Una notte – era un gran buio – il nemico venne all’assalto ma fu respinto e lasciò parecchi dei suoi sul terreno. Uno ve n’era, caduto lì a dieci passi dalla trincea, proprio presso il reticolato. Quel morto cominciò a recare non poco fastidio per il lezzo che veniva vie più emanando e non c’era verso di poter uscire per toglierlo di là; la linea nemica era a poche diecine di metri. Il misero corpo si decomponeva orrendamente sotto il sole e il fetore era insopportabile.
Lifonsi udiva i camerati sacramentare là tutti i dialetti.
Una sera, verso il tramonto, il temporale si addensò sulla montagna. Allora un fazzoletto rosso legato alla canna di un fucile si agitò per qualche tempo sopra la trincea italiana e un uomo subito dopo apparve, spuntando fino a mezzo il busto: Lifonsi. Era un po’ pallido, ma tranquillo.
Un gran silenzio si fece. Il tuono brontolava sulle cime già coperte.

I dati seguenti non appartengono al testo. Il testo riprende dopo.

-- pv_equiv track=rewrite | github.com/benreynwar/plogram | keys.py | keys_to_number
-- ===== SOURCE A (Python) =====
-- def keys_to_number(keys):
--     assert(len(keys) == 4)
--     m = 1
--     t = 0
--     for key in keys:
--         if key:
--             t += m
--         m *= 2
--     return t
-- ===== SOURCE B (Python) =====
-- def keys_to_number(keys):
--     assert(len(keys) == 4)
--     k0, k1, k2, k3 = keys
--     return (8 if k3 else 0) | (4 if k2 else 0) | (2 if k1 else 0) | (1 if k0 else 0)
-- ===== Notes on version B (the rewrite author's own statement) =====
-- stated objective: simpler
-- what changed: Eliminates the loop and the running bit-weight entirely: unpacks the four keys and ORs fixed bit masks 8|4|2|1 in a closed form.
import Mathlib
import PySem

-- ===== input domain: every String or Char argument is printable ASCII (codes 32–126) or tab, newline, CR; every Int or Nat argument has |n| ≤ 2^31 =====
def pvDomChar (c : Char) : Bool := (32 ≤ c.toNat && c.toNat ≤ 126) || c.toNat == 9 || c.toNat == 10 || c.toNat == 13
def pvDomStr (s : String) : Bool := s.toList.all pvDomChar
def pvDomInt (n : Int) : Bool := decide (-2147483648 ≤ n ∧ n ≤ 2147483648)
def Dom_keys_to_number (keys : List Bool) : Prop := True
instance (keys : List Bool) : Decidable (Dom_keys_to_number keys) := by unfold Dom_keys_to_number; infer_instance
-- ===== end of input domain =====

-- B removes the loop and bit-weight accumulator: it unpacks the 4 keys and ORs fixed masks (simpler).

-- ===== PORT A =====
-- loop state (m, t); if key then t += m; m *= 2
def keys_to_number (keys : List Bool) : Int :=
  (keys.foldl (fun (st : Int × Int) key =>
    (st.1 * 2, if key then st.2 + st.1 else st.2)) (1, 0)).2

-- ===== PORT B =====
-- tuple unpack of the 4 keys; closed-form bitwise OR of fixed masks
-- (the unpack raises for other lengths in Python; those inputs are outside Pre_, the port returns 0 there)
def keys_to_number_alt (keys : List Bool) : Int :=
  match keys with
  | [k0, k1, k2, k3] =>
      Int.lor (Int.lor (Int.lor (if k3 then (8 : Int) else 0) (if k2 then 4 else 0))
        (if k1 then 2 else 0)) (if k0 then 1 else 0)
  | _ => 0

-- ===== PRECONDITION & SPEC =====
-- A asserts len(keys) == 4; inputs of other length raise AssertionError.
def Pre_keys_to_number (keys : List Bool) : Prop := keys.length = 4
instance (keys : List Bool) : Decidable (Pre_keys_to_number keys) := by unfold Pre_keys_to_number; infer_instance
def pvWitness_keys_to_number : List Bool := [true, false, true, true]

def Spec_keys_to_number (keys : List Bool) (out : Int) : Prop := out = keys_to_number_alt keys
instance (keys : List Bool) (out : Int) : Decidable (Spec_keys_to_number keys out) := by unfold Spec_keys_to_number; infer_instance

-- ===== CLAIM (what is proved, stated in full; the proofs are below) =====
def Claim_equal_keys_to_number : Prop := ∀ (keys : List Bool), Dom_keys_to_number keys → Pre_keys_to_number keys → Spec_keys_to_number keys (keys_to_number keys)

-- ===== LEMMAS AND PROOFS =====
theorem keys_to_number_len4 (a b c d : Bool) :
    keys_to_number [a, b, c, d] = keys_to_number_alt [a, b, c, d] := by
  cases a <;> cases b <;> cases c <;> cases d <;> simp [keys_to_number, keys_to_number_alt, Int.lor]

-- ===== VERDICT (by name: the statement is the Claim_ definition above) =====
theorem keys_to_number_spec : Claim_equal_keys_to_number := by
  intro keys _ hpre
  match keys, hpre with
  | [a, b, c, d], _ => exact keys_to_number_len4 a b c d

Egli sentì che i fucili delle vedette austriache si puntavano invisibili su lui, ma non si mosse: sentì che tutti gli occhi della sua trincea erano fissi su lui ma non si volse a guardare. Un uomo, un nemico, si sporse da un posto avanzato e lo prese di mira. Egli rimase immobile come se fosse inchiodato a quel punto. Furono pochi secondi: un’eternità.

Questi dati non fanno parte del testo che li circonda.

theorem filter_eq_of_head?_tail (L1 L2 : List (List Char))
    (h1 : L1 ≠ []) (h2 : L2 ≠ [])
    (hh : L1.head? = L2.head?) (ht : L1.tail.filter (· ≠ []) = L2.tail.filter (· ≠ [])) :
    L1.filter (· ≠ []) = L2.filter (· ≠ []) := by
  cases L1 with
  | nil => exact absurd rfl h1
  | cons a t1 =>
    cases L2 with
    | nil => exact absurd rfl h2
    | cons b t2 =>
      simp only [List.head?_cons, Option.some.injEq] at hh
      subst hh
      simp only [List.tail_cons, ne_eq, decide_not] at ht
      by_cases hb : a = []
      · simp [hb, ht]
      · simp [hb, ht]

theorem psplit_pos (p : Char → Prop) [DecidablePred p] {c : Char} (hc : p c) (l : List Char) :
    psplit p (c :: l) = [] :: psplit p l := by rw [psplit, if_pos hc]

theorem psplit_neg (p : Char → Prop) [DecidablePred p] {c : Char} (hc : ¬ p c) (l : List Char) :
    psplit p (c :: l) = consH c (psplit p l) := by rw [psplit, if_neg hc]
-- pv_equiv track=rewrite | github.com/KIMSANGKYO/Programmer | 프로그래머스/2/17687. ［3차］ n진수 게임/［3차］ n진수 게임.py | solution
-- ===== SOURCE A (Python) =====
-- def solution(n, t, m, p):
--     # 10진수 변환
--     def convert(num, base):
--         result = ''
--         while num > 0:
--             num, remainder = divmod(num, base)
--             result = (str(remainder) if remainder < 10 else chr(remainder + 55)) + result
--         return result if result else '0'
--
--     answer = ''
--     number = 0
--     tube_order = 1
--
--     while len(answer) < t:
--         converted_number = convert(number, n)
--         for digit in converted_number:
--             if tube_order == p:
--                 answer += digit
--                 if len(answer) == t:
--                     break
--             tube_order = (tube_order % m) + 1
--         number += 1
--
--     return answer
-- ===== SOURCE B (Python) =====
-- def solution(n, t, m, p):
--     # Generate the digit stream once, then pick player p's digits by direct
--     # arithmetic indexing (positions p-1, p-1+m, ...) instead of a tube counter.
--     def digit(r):
--         return str(r) if r < 10 else chr(r + 55)
--
--     def to_base(num):
--         return digit(num) if num < n else to_base(num // n) + digit(num % n)
--
--     last = p - 1 + (t - 1) * m if t > 0 else -1
--     digits = []
--     i = 0
--     while len(digits) <= last:
--         digits.extend(to_base(i))
--         i += 1
--     return ''.join(digits[p - 1 + k * m] for k in range(t))
-- ===== Notes on version B (the rewrite author's own statement) =====
-- stated objective: alternative
-- what changed: B drops A's per-digit tube_order counter and break-driven selection loop: it builds the digit stream once (recursive base conversion instead of A's divmod string-prepending while-loop) up to the last needed position p-1+(t-1)*m, then picks player p's digits by direct arithmetic indexing digits[p-1+k*m].
-- outside the precondition, e.g. on solution(70000, 3, 1, 1): A returns '012', B returns '012'; on solution(10, 3, -1, 1): A returns '012', B raises IndexError; on solution(-2, 3, 1, 1): A returns '0-1', B raises RecursionError
import Mathlib
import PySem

Ora il vento fischiava, passando a traverso i reticolati e la montagna aveva qualcosa di cupo, di sinistro in quella luce livida.
Lifonsi parlò; parlò forte e la sua voce non tremava: – sta per piovere: lasciate che lo seppellisca! – disse accennando al cielo e al cadavere e mostrando una vanga.
Non attese. Deciso dritto franco uscì scavalcò i reticolati cercò il luogo adatto e si pose lentamente all’opera.
Ora amici e nemici, deposte le armi, in piedi sulle trincee, ammirati, stupiti osservavano: un silenzio immane incombeva su quegli uomini. Tutti gli animi erano presi dallo spettacolo nuovo. Là in mezzo Lifonsi tacito, impassibile, senza volgere lo sguardo preparava la fossa.
E come vi ebbe composto il cadavere e lo ebbe ricoperto, avendo calcata la terra, si levò diritto nella persona, si irrigidì sull’attenti e rese il saluto militare al nemico morto sul terreno dell’onore.
Così andò che Lifonsi becchino, filosofo e uomo pacifico si ebbe la medaglia dei soldati coraggiosi.